Work instructions:
Locate the line bearing "def is_redundant_path_alt (path" in the material below, then reproduce it and each following line up to and including the line bearing "rw [List.isSuffixOf_iff_suffix] at h".

-------- Dataset records --------

-- pv_equiv track=rewrite | github.com/autopkg/dataJAR-recipes | *AutoPkg Linters/MunkiPathDeleterChecker/MunkiPathDeleterChecker.py | is_redundant_path
-- ===== SOURCE A (Python) =====
-- def normalize_path(path):
--     """Normalize a path for comparison.
--
--     Args:
--         path: Path string
--
--     Returns:
--         Normalized path with trailing slash
--     """
--     # Always end with / for directory comparison
--     if not path.endswith('/'):
--         path = path + '/'
--     return path
--
-- def is_redundant_path(path, existing_paths):
--     """Check if a path is redundant given existing paths.
--
--     A path is redundant if:
--     1. It's identical to an existing path (after normalization)
--     2. It's a child of an existing path (will be deleted with parent)
--
--     Args:
--         path: Path to check
--         existing_paths: List of existing paths
--
--     Returns:
--         True if path is redundant
--     """
--     path_norm = normalize_path(path)
--
--     for existing in existing_paths:
--         existing_norm = normalize_path(existing)
--
--         # Same path (after normalization)
--         if path_norm == existing_norm:
--             return True
--
--         # Child of existing path
--         if path_norm.startswith(existing_norm):
--             return True
--
--     return False
-- ===== SOURCE B (Python) =====
-- def is_redundant_path(path, existing_paths):
--     """Check if a path is redundant given existing paths.
--
--     Single scan over the query: build a set of the normalized existing
--     paths once, then walk the normalized query left to right, testing
--     each '/'-terminated prefix (including the whole query) for set
--     membership.
--     """
--     path_norm = path if path.endswith('/') else path + '/'
--     existing_set = {e if e.endswith('/') else e + '/' for e in existing_paths}
--     prefix = ''
--     for ch in path_norm:
--         prefix += ch
--         if ch == '/' and prefix in existing_set:
--             return True
--     return False
-- ===== Notes on version B (the rewrite author's own statement) =====
-- stated objective: alternative
-- what changed: Instead of scanning every existing path and calling startswith on each, B builds a set of the normalized existing paths once and walks the normalized query once, testing each '/'-terminated prefix for set membership.
import Mathlib
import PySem

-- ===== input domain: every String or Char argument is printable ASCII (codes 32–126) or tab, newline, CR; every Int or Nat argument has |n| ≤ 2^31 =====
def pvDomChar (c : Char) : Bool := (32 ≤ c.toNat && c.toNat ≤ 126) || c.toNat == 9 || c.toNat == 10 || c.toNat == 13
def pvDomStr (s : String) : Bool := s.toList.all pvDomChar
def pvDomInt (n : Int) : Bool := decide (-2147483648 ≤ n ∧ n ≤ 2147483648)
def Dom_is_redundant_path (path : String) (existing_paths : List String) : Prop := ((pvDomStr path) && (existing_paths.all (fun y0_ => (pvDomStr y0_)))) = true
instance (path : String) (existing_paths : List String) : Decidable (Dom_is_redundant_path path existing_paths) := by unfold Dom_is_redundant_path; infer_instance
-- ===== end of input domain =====

-- B replaces A's scan of every existing path with startswith by one pass over the
-- normalized query against a set of normalized existing paths (objective: alternative).


-- ===== PORT A =====
-- normalize_path (shared by both sources verbatim): append '/' unless already present
def pvNormalize (p : List Char) : List Char :=
  if PySem.Chars.endswith p ['/'] then p else p ++ ['/']

-- the for-loop over existing_paths with its two early returns
def pvLoopA (pn : List Char) : List String → Bool
  | [] => false
  | e :: rest =>
    let en := pvNormalize e.toList
    if pn == en then true
    else if PySem.Chars.startswith pn en then true
    else pvLoopA pn rest

def is_redundant_path (path : String) (existing_paths : List String) : Bool :=
  pvLoopA (pvNormalize path.toList) existing_paths

-- ===== PORT B =====
-- the for-loop over the characters of path_norm, growing prefix
def pvLoopB (eset : PySem.Set (List Char)) : List Char → List Char → Bool
  | _, [] => false
  | pre, c :: rest =>
    if c == '/' && PySem.Set.contains eset (pre ++ [c]) then true
    else pvLoopB eset (pre ++ [c]) rest

def is_redundant_path_alt (path : String) (existing_paths : List String) : Bool :=
  let pn := pvNormalize path.toList
  let eset := PySem.Set.ofList (existing_paths.map (fun e => pvNormalize e.toList))
  pvLoopB eset [] pn

-- ===== PRECONDITION & SPEC =====
def Spec_is_redundant_path (path : String) (existing_paths : List String) (out : Bool) : Prop := out = is_redundant_path_alt path existing_paths
instance (path : String) (existing_paths : List String) (out : Bool) : Decidable (Spec_is_redundant_path path existing_paths out) := by unfold Spec_is_redundant_path; infer_instance

-- ===== CLAIM (what is proved, stated in full; the proofs are below) =====
def Claim_equal_is_redundant_path : Prop := ∀ (path : String) (existing_paths : List String), Dom_is_redundant_path path existing_paths → Spec_is_redundant_path path existing_paths (is_redundant_path path existing_paths)

-- ===== LEMMAS AND PROOFS =====

-- every normalized path ends in '/'
theorem pvNormalize_ends (p : List Char) : ∃ u, pvNormalize p = u ++ ['/'] := by
  unfold pvNormalize
  split
  · rename_i h
    simp only [PySem.Chars.endswith] at h
    rw [List.isSuffixOf_iff_suffix] at h
    obtain ⟨u, hu⟩ := h
    exact ⟨u, hu.symm⟩
  · exact ⟨p, rfl⟩

-- A's loop returns true iff some normalized existing path is a prefix of pn
theorem pvLoopA_iff (pn : List Char) (es : List String) :
    pvLoopA pn es = true ↔ ∃ e ∈ es, (pvNormalize e.toList) <+: pn := by
  induction es with
  | nil => simp [pvLoopA]
  | cons e rest ih =>
    simp only [pvLoopA]
    by_cases heq : pn = pvNormalize e.toList
    · simp [heq]
    · have hbeq : (pn == pvNormalize e.toList) = false := by
        simpa using heq
      rw [hbeq]
      simp only [Bool.false_eq_true, if_false]
      by_cases hpre : (pvNormalize e.toList) <+: pn
      · have : PySem.Chars.startswith pn (pvNormalize e.toList) = true := by
          simpa [PySem.Chars.startswith, List.isPrefixOf_iff_prefix] using hpre
        simp [this, hpre]
      · have : PySem.Chars.startswith pn (pvNormalize e.toList) = false := by
          simp only [PySem.Chars.startswith]
          rw [Bool.eq_false_iff, Ne, List.isPrefixOf_iff_prefix]
          exact hpre
        simp [this, ih, hpre]

-- B's loop returns true iff some '/'-terminated extension of pre within rest is in the set
theorem pvLoopB_iff (eset : PySem.Set (List Char)) (rest pre : List Char) :
    pvLoopB eset pre rest = true ↔
      ∃ u v, rest = u ++ ['/'] ++ v ∧ (pre ++ u ++ ['/']) ∈ eset := by
  induction rest generalizing pre with
  | nil =>
    simp only [pvLoopB, Bool.false_eq_true, false_iff]
    rintro ⟨u, v, h, -⟩
    exact absurd h (by simp)
  | cons c rest ih =>
    simp only [pvLoopB]
    split
    · rename_i h
      simp only [Bool.and_eq_true, beq_iff_eq, PySem.Set.contains, List.contains_iff_mem] at h
      obtain ⟨hc, hmem⟩ := h
      subst hc
      simp only [true_iff]
      exact ⟨[], rest, by simp, by simpa using hmem⟩
    · rename_i h
      rw [ih]
      constructor
      · rintro ⟨u, v, hr, hm⟩
        exact ⟨c :: u, v, by simp [hr], by simpa using hm⟩
      · rintro ⟨u, v, hr, hm⟩
        cases u with
        | nil =>
          exfalso
          simp only [List.nil_append, List.cons_append, List.cons.injEq] at hr
          obtain ⟨hc, -⟩ := hr
          subst hc
          apply h
          simp only [Bool.and_eq_true, beq_self_eq_true, true_and,
            PySem.Set.contains, List.contains_iff_mem]
          simpa using hm
        | cons c' u' =>
          simp only [List.cons_append, List.cons.injEq] at hr
          obtain ⟨hc, hr⟩ := hr
          subst hc
          exact ⟨u', v, hr, by simpa [List.append_assoc] using hm⟩

theorem is_redundant_path_spec : Claim_equal_is_redundant_path := by
  intro path existing_paths _
  unfold Spec_is_redundant_path
  unfold is_redundant_path is_redundant_path_alt
  set pn := pvNormalize path.toList with hpn
  set eset := PySem.Set.ofList (existing_paths.map (fun e => pvNormalize e.toList)) with hes
  have hmem : ∀ q, q ∈ eset ↔ ∃ e ∈ existing_paths, pvNormalize e.toList = q := by
    intro q
    rw [hes, PySem.Set.mem_ofList]
    simp [eq_comm]
  rw [Bool.eq_iff_iff, pvLoopA_iff, pvLoopB_iff]
  constructor
  · rintro ⟨e, he, hpre⟩
    obtain ⟨u, hu⟩ := pvNormalize_ends e.toList
    obtain ⟨v, hv⟩ := hpre
    rw [hu] at hv
    refine ⟨u, v, by simp [← hv], ?_⟩
    rw [hmem]
    exact ⟨e, he, by simp [hu]⟩
  · rintro ⟨u, v, hr, hm⟩
    rw [hmem] at hm
    obtain ⟨e, he, hne⟩ := hm
    refine ⟨e, he, ?_⟩
    rw [hne]
    exact ⟨v, by simp [hr]⟩
-- pv_equiv track=rewrite | github.com/tomas-skalicky/interview_puzzles | src/main/python/com/skalicky/python/interviewpuzzles/find_valid_ordering_of_courses_if_exists.py | sort_courses_by_prereq_count_by_radix
-- ===== SOURCE A (Python) =====
-- from typing import Dict, List, Set
--
-- def sort_courses_by_prereq_count_by_radix(course_to_prereqs: Dict[str, List[str]]):
--     courses_and_prereq_counts: List[Set[str]] = [set()]
--     for course in course_to_prereqs:
--         prereq_count = len(course_to_prereqs[course])
--         while len(courses_and_prereq_counts) <= prereq_count:
--             courses_and_prereq_counts.append(set())
--         courses_and_prereq_counts[prereq_count].add(course)
--     return courses_and_prereq_counts
-- ===== SOURCE B (Python) =====
-- def sort_courses_by_prereq_count_by_radix(course_to_prereqs):
--     max_count = max((len(p) for p in course_to_prereqs.values()), default=0)
--     return [{course for course, prereqs in course_to_prereqs.items() if len(prereqs) == k}
--             for k in range(max_count + 1)]
-- ===== Notes on version B (the rewrite author's own statement) =====
-- stated objective: alternative
-- what changed: B computes the maximum prerequisite count first and then makes one scan per bucket index, collecting with a set comprehension the courses having exactly k prerequisites for each k in 0..max, instead of A's single pass that grows a bucket list on demand and inserts each course into its bucket.
import Mathlib
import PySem

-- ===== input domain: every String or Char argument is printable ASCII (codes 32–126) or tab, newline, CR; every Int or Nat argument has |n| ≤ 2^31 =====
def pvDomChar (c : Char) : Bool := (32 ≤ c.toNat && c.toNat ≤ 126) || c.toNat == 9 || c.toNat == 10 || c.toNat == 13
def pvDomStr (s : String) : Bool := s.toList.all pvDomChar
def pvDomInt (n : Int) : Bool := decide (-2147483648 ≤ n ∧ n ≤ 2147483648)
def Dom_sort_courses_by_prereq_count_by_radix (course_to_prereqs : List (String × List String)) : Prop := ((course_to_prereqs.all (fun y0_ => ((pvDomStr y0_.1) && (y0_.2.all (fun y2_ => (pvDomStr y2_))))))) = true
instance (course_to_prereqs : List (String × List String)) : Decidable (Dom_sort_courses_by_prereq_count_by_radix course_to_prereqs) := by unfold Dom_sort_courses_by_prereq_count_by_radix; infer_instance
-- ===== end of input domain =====

-- B replaces A's grow-buckets-on-demand single pass by one scan per bucket index (compute the max
-- count, then for each k collect the courses with exactly k prerequisites); objective: alternative.

-- ===== PORT A =====
-- the inner 'while len(...) <= prereq_count: append(set())' loop of A
def svExtend (courses_and_prereq_counts : List (List String)) (prereq_count : Int) : List (List String) :=
  if (courses_and_prereq_counts.length : Int) ≤ prereq_count then
    svExtend (courses_and_prereq_counts ++ [(PySem.Set.empty : List String)]) prereq_count
  else courses_and_prereq_counts
termination_by (prereq_count + 1 - courses_and_prereq_counts.length).toNat
decreasing_by simp [List.length_append]; omega

def sort_courses_by_prereq_count_by_radix (course_to_prereqs : List (String × List String)) : List (List String) :=
  let d := PySem.Dict.ofList course_to_prereqs
  d.keys.foldl
    (fun acc course =>
      let prereq_count : Int := ((d.getD course []).length : Int)
      let acc2 := svExtend acc prereq_count
      PySem.List.pySetD acc2 prereq_count
        (PySem.Set.add (PySem.List.pyGetD acc2 prereq_count (PySem.Set.empty : List String)) course))
    [(PySem.Set.empty : List String)]

-- ===== PORT B =====
def sort_courses_by_prereq_count_by_radix_alt (course_to_prereqs : List (String × List String)) : List (List String) :=
  let d := PySem.Dict.ofList course_to_prereqs
  let max_count : Int := (PySem.List.max? (d.values.map (fun p => ((p.length : Int)))) (fun x => x)).getD 0
  (PySem.List.pyRange 0 (max_count + 1) 1).map
    (fun k => PySem.Set.ofList ((d.items.filter (fun kv => ((kv.2.length : Int)) == k)).map Prod.fst))

-- ===== PRECONDITION & SPEC =====
def Spec_sort_courses_by_prereq_count_by_radix (course_to_prereqs : List (String × List String)) (out : List (List String)) : Prop := out = sort_courses_by_prereq_count_by_radix_alt course_to_prereqs
instance (course_to_prereqs : List (String × List String)) (out : List (List String)) : Decidable (Spec_sort_courses_by_prereq_count_by_radix course_to_prereqs out) := by unfold Spec_sort_courses_by_prereq_count_by_radix; infer_instance

-- ===== CLAIM (what is proved, stated in full; the proofs are below) =====
def Claim_equal_sort_courses_by_prereq_count_by_radix : Prop := ∀ (course_to_prereqs : List (String × List String)), Dom_sort_courses_by_prereq_count_by_radix course_to_prereqs → Spec_sort_courses_by_prereq_count_by_radix course_to_prereqs (sort_courses_by_prereq_count_by_radix course_to_prereqs)

-- ===== LEMMAS AND PROOFS =====

-- Nat-level model of A's loop body
def svStepA (acc : List (List String)) (kv : String × List String) : List (List String) :=
  let E := acc ++ List.replicate (kv.2.length + 1 - acc.length) ([] : List String)
  E.set kv.2.length (PySem.Set.add (E.getD kv.2.length []) kv.1)

theorem svExtend_natCast (acc : List (List String)) (n : Nat) :
    svExtend acc (n : Int) = acc ++ List.replicate (n + 1 - acc.length) ([] : List String) := by
  rw [svExtend]
  by_cases h : acc.length ≤ n
  · rw [if_pos (by exact_mod_cast h)]
    rw [svExtend_natCast (acc ++ [(PySem.Set.empty : List String)]) n]
    rw [List.append_assoc]
    congr 1
    have h2 : n + 1 - acc.length = (n + 1 - (acc ++ [(PySem.Set.empty : List String)]).length) + 1 := by
      simp [List.length_append]; omega
    rw [h2, List.replicate_succ]
    rfl
  · rw [if_neg (by exact_mod_cast h)]
    have : n + 1 - acc.length = 0 := by omega
    simp [this]
termination_by (n + 1 - acc.length)
decreasing_by simp [List.length_append]; omega

theorem svStepA_length (acc : List (List String)) (kv : String × List String) :
    (svStepA acc kv).length = max acc.length (kv.2.length + 1) := by
  simp [svStepA]
  omega

-- max of an Int-cast list is the cast of the Nat fold
theorem foldl_max_cast (l : List (String × List String)) (a : Nat) :
    (l.map (fun kv => ((kv.2.length : Int)))).foldl max ((a : Nat) : Int)
      = ((l.foldl (fun m kv => max m kv.2.length) a : Nat) : Int) := by
  induction l generalizing a with
  | nil => rfl
  | cons x t ih =>
    simp only [List.map_cons, List.foldl_cons]
    rw [← Nat.cast_max, ih]

theorem foldl_max_shift (ps : List (String × List String)) (a : Nat) :
    ps.foldl (fun m kv => max m (kv.2.length + 1)) (a + 1)
      = (ps.foldl (fun m kv => max m kv.2.length) a) + 1 := by
  induction ps generalizing a with
  | nil => rfl
  | cons kv t ih =>
    simp only [List.foldl_cons]
    have h : max (a + 1) (kv.2.length + 1) = max a kv.2.length + 1 := by omega
    rw [h, ih]

-- port A, reduced to the Nat-level fold over d.items
theorem portA_eq (cps : List (String × List String)) :
    sort_courses_by_prereq_count_by_radix cps
      = (PySem.Dict.ofList cps).items.foldl svStepA [[]] := by
  have hnd : (PySem.Dict.ofList cps).keys.Nodup := PySem.Dict.nodup_keys_ofList cps
  have expand : sort_courses_by_prereq_count_by_radix cps
      = ((PySem.Dict.ofList cps).keys.foldl
          (fun acc course =>
            PySem.List.pySetD (svExtend acc (((PySem.Dict.ofList cps).getD course []).length : Int))
              (((PySem.Dict.ofList cps).getD course []).length : Int)
              (PySem.Set.add
                (PySem.List.pyGetD (svExtend acc (((PySem.Dict.ofList cps).getD course []).length : Int))
                  (((PySem.Dict.ofList cps).getD course []).length : Int) (PySem.Set.empty : List String))
                course))
          [(PySem.Set.empty : List String)]) := rfl
  rw [expand]
  simp only [PySem.Dict.keys, List.foldl_map]
  apply PySem.List.foldl_congr_mem
  intro acc kv hkv
  have hget : (PySem.Dict.ofList cps).getD kv.1 [] = kv.2 :=
    PySem.Dict.getD_of_mem_items (PySem.Dict.ofList cps) (by simpa using hkv) hnd []
  simp only [hget, svExtend_natCast, PySem.List.pySetD_natCast, PySem.List.pyGetD_natCast,
    svStepA, PySem.Set.empty]

-- getD through right-padding with empty buckets
theorem getD_append_replicate (acc : List (List String)) (m k : Nat) :
    (acc ++ List.replicate m ([] : List String)).getD k [] = acc.getD k [] := by
  by_cases h : k < acc.length
  · rw [List.getD, List.getD, List.getElem?_append_left h]
  · rw [List.getD, List.getD, List.getElem?_append_right (by omega)]
    rw [List.getElem?_eq_none (show acc.length ≤ k by omega)]
    by_cases h2 : k - acc.length < m
    · simp [h2]
    · rw [List.getElem?_eq_none (show (List.replicate m ([] : List String)).length ≤ k - acc.length by
        rw [List.length_replicate]; omega)]

theorem set_add_not_mem (s : List String) (x : String) (h : x ∉ s) :
    PySem.Set.add s x = s ++ [x] := by
  simp [PySem.Set.add, PySem.Set.contains, h]

-- characterisation of A's fold: bucket k = old bucket k ++ courses with exactly k prereqs, in order
theorem foldA_getD (ps : List (String × List String)) (acc : List (List String))
    (hnd : (ps.map Prod.fst).Nodup)
    (hdisj : ∀ kv ∈ ps, ∀ b ∈ acc, kv.1 ∉ b) (k : Nat) :
    (ps.foldl svStepA acc).getD k [] =
      acc.getD k [] ++ (ps.filter (fun kv => kv.2.length == k)).map Prod.fst := by
  induction ps generalizing acc with
  | nil => simp
  | cons kv t ih =>
    simp only [List.foldl_cons]
    set n := kv.2.length with hn
    set E := acc ++ List.replicate (n + 1 - acc.length) ([] : List String) with hE
    have hEget : ∀ j, E.getD j [] = acc.getD j [] := fun j => getD_append_replicate _ _ j
    have hElen : n < E.length := by simp [hE, List.length_append]; omega
    have hbucket : ∀ j, ∀ x ∈ acc.getD j [], x ∈ acc.flatten := by
      intro j x hx
      by_cases hj : j < acc.length
      · exact List.mem_flatten.mpr ⟨acc[j], by
          simp [List.getD, List.getElem?_eq_getElem hj] at hx
          exact ⟨List.getElem_mem hj, by simpa [List.getD, List.getElem?_eq_getElem hj] using hx⟩⟩
      · simp [List.getD, List.getElem?_eq_none (by omega : acc.length ≤ j)] at hx
    have hkv_not : kv.1 ∉ acc.getD n [] := by
      intro hx
      obtain ⟨b, hb, hxb⟩ := List.mem_flatten.mp (hbucket n _ hx)
      exact hdisj kv List.mem_cons_self b hb hxb
    have hstep : svStepA acc kv
        = E.set n (acc.getD n [] ++ [kv.1]) := by
      simp only [svStepA, ← hn, ← hE, hEget, set_add_not_mem _ _ hkv_not]
    rw [hstep]
    have hcons : (∀ (x : List String), (kv.1, x) ∉ t) ∧ (t.map Prod.fst).Nodup := by
      simpa using hnd
    have hnd' : (t.map Prod.fst).Nodup := hcons.2
    have hne : ∀ kv' ∈ t, kv'.1 ≠ kv.1 := by
      intro kv' h' heq
      exact hcons.1 kv'.2 (by rw [← heq]; simpa using h')
    have hdisj' : ∀ kv' ∈ t, ∀ b ∈ E.set n (acc.getD n [] ++ [kv.1]), kv'.1 ∉ b := by
      intro kv' h' b hb hxb
      rcases List.mem_or_eq_of_mem_set hb with hbE | hbeq
      · rcases List.mem_append.mp (hE ▸ hbE) with hba | hbr
        · exact hdisj kv' (List.mem_cons_of_mem _ h') b hba hxb
        · rw [List.eq_of_mem_replicate hbr] at hxb; exact absurd hxb (List.not_mem_nil)
      · subst hbeq
        rcases List.mem_append.mp hxb with hx1 | hx2
        · obtain ⟨b2, hb2, hxb2⟩ := List.mem_flatten.mp (hbucket n _ hx1)
          exact hdisj kv' (List.mem_cons_of_mem _ h') b2 hb2 hxb2
        · exact hne kv' h' (by simpa using hx2)
    rw [ih _ hnd' hdisj']
    by_cases hk : k = n
    · subst hk
      rw [List.getD, List.getElem?_set_self (by omega), Option.getD_some]
      rw [List.filter_cons_of_pos (by simp [hn]), List.map_cons, List.append_assoc]
      rfl
    · rw [List.getD, List.getElem?_set_ne (by omega), ← List.getD, hEget k]
      rw [List.filter_cons_of_neg (by simp [← hn]; omega)]

-- length of A's fold (running max + 1)
theorem foldA_length (ps : List (String × List String)) :
    (ps.foldl svStepA [[]]).length = ps.foldl (fun m kv => max m kv.2.length) 0 + 1 := by
  have : ∀ (l : List (String × List String)) (a : List (List String)),
      (l.foldl svStepA a).length = l.foldl (fun m kv => max m (kv.2.length + 1)) a.length := by
    intro l
    induction l with
    | nil => intro a; rfl
    | cons x t ih => intro a; simp only [List.foldl_cons, ih, svStepA_length]
  rw [this ps [[]]]
  simpa using foldl_max_shift ps 0

-- ===== VERDICT (by name: the statement is the Claim_ definition above) =====
theorem sort_courses_by_prereq_count_by_radix_spec : Claim_equal_sort_courses_by_prereq_count_by_radix := by
  intro cps _
  unfold Spec_sort_courses_by_prereq_count_by_radix
  have hnd : (PySem.Dict.ofList cps).keys.Nodup := PySem.Dict.nodup_keys_ofList cps
  set ps := (PySem.Dict.ofList cps).items with hps
  have hndps : (ps.map Prod.fst).Nodup := by simpa [PySem.Dict.keys] using hnd
  set M := ps.foldl (fun m kv => max m kv.2.length) 0 with hM
  -- reduce B's max_count to M
  have hvals : (PySem.Dict.ofList cps).values.map (fun p => ((p.length : Int)))
      = ps.map (fun kv => ((kv.2.length : Int))) := by
    simp only [PySem.Dict.values, List.map_map]; rfl
  have hmax : ((PySem.List.max? (ps.map (fun kv => ((kv.2.length : Int)))) (fun x => x)).getD 0)
      = ((M : Nat) : Int) := by
    cases h : ps with
    | nil => simp [hM, h, PySem.List.max?]
    | cons kv t =>
      simp only [List.map_cons, PySem.List.max?_id_cons, Option.getD_some, hM, h, List.foldl_cons]
      rw [foldl_max_cast t kv.2.length]
      simp
  have hBexp : sort_courses_by_prereq_count_by_radix_alt cps
      = (PySem.List.pyRange 0 (((M + 1 : Nat)) : Int) 1).map
          (fun k => PySem.Set.ofList ((ps.filter (fun kv => ((kv.2.length : Int)) == k)).map Prod.fst)) := by
    show ((PySem.List.pyRange 0
        ((PySem.List.max? ((PySem.Dict.ofList cps).values.map (fun p => ((p.length : Int)))) (fun x => x)).getD 0 + 1) 1).map
        (fun k => PySem.Set.ofList ((ps.filter (fun kv => ((kv.2.length : Int)) == k)).map Prod.fst)))
      = _
    rw [hvals, hmax]
    norm_num
  rw [portA_eq, hBexp, ← hps]
  have hlenA : (ps.foldl svStepA [[]]).length = M + 1 := foldA_length ps
  have hlenB : ((PySem.List.pyRange 0 (((M + 1 : Nat)) : Int) 1).map
      (fun k => PySem.Set.ofList ((ps.filter (fun kv => ((kv.2.length : Int)) == k)).map Prod.fst))).length
      = M + 1 := by
    rw [List.length_map, PySem.List.length_pyRange_one]
    omega
  apply List.ext_getElem (by rw [hlenA, hlenB])
  intro k hk1 hk2
  have hkM : k < M + 1 := by omega
  -- A side
  have hA : (ps.foldl svStepA [[]])[k] = (ps.filter (fun kv => kv.2.length == k)).map Prod.fst := by
    have h0 : ([([] : List String)] : List (List String)).getD k [] = [] := by
      cases k <;> rfl
    have hgd := foldA_getD ps [[]] hndps (by intro kv _ b hb; simp at hb; simp [hb]) k
    rw [h0, List.nil_append] at hgd
    rw [List.getD, List.getElem?_eq_getElem hk1, Option.getD_some] at hgd
    exact hgd
  -- B side
  have hB : ((PySem.List.pyRange 0 (((M + 1 : Nat)) : Int) 1).map
      (fun j => PySem.Set.ofList ((ps.filter (fun kv => ((kv.2.length : Int)) == j)).map Prod.fst)))[k]
      = PySem.Set.ofList ((ps.filter (fun kv => ((kv.2.length : Int)) == ((k : Nat) : Int))).map Prod.fst) := by
    have hget := PySem.List.getElem?_map_pyRange_zero
      (fun j => PySem.Set.ofList ((ps.filter (fun kv => ((kv.2.length : Int)) == j)).map Prod.fst))
      (M + 1) k hkM
    rw [List.getElem?_eq_getElem hk2, Option.some_inj] at hget
    exact hget
  rw [hA, hB]
  have hfilter : ps.filter (fun kv => ((kv.2.length : Int)) == ((k : Nat) : Int))
      = ps.filter (fun kv => kv.2.length == k) := by
    apply List.filter_congr
    intro kv _
    simp
  rw [hfilter]
  have hsub : ((ps.filter (fun kv => kv.2.length == k)).map Prod.fst).Nodup :=
    hndps.sublist (List.Sublist.map Prod.fst List.filter_sublist)
  exact (PySem.Set.ofList_eq_self_of_nodup _ hsub).symm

--------

Your solution:
def is_redundant_path_alt (path : String) (existing_paths : List String) : Bool :=
  let pn := pvNormalize path.toList
  let eset := PySem.Set.ofList (existing_paths.map (fun e => pvNormalize e.toList))
  pvLoopB eset [] pn

-- ===== PRECONDITION & SPEC =====
def Spec_is_redundant_path (path : String) (existing_paths : List String) (out : Bool) : Prop := out = is_redundant_path_alt path existing_paths
instance (path : String) (existing_paths : List String) (out : Bool) : Decidable (Spec_is_redundant_path path existing_paths out) := by unfold Spec_is_redundant_path; infer_instance

-- ===== CLAIM (what is proved, stated in full; the proofs are below) =====
def Claim_equal_is_redundant_path : Prop := ∀ (path : String) (existing_paths : List String), Dom_is_redundant_path path existing_paths → Spec_is_redundant_path path existing_paths (is_redundant_path path existing_paths)

-- ===== LEMMAS AND PROOFS =====

-- every normalized path ends in '/'
theorem pvNormalize_ends (p : List Char) : ∃ u, pvNormalize p = u ++ ['/'] := by
  unfold pvNormalize
  split
  · rename_i h
    simp only [PySem.Chars.endswith] at h
    rw [List.isSuffixOf_iff_suffix] at h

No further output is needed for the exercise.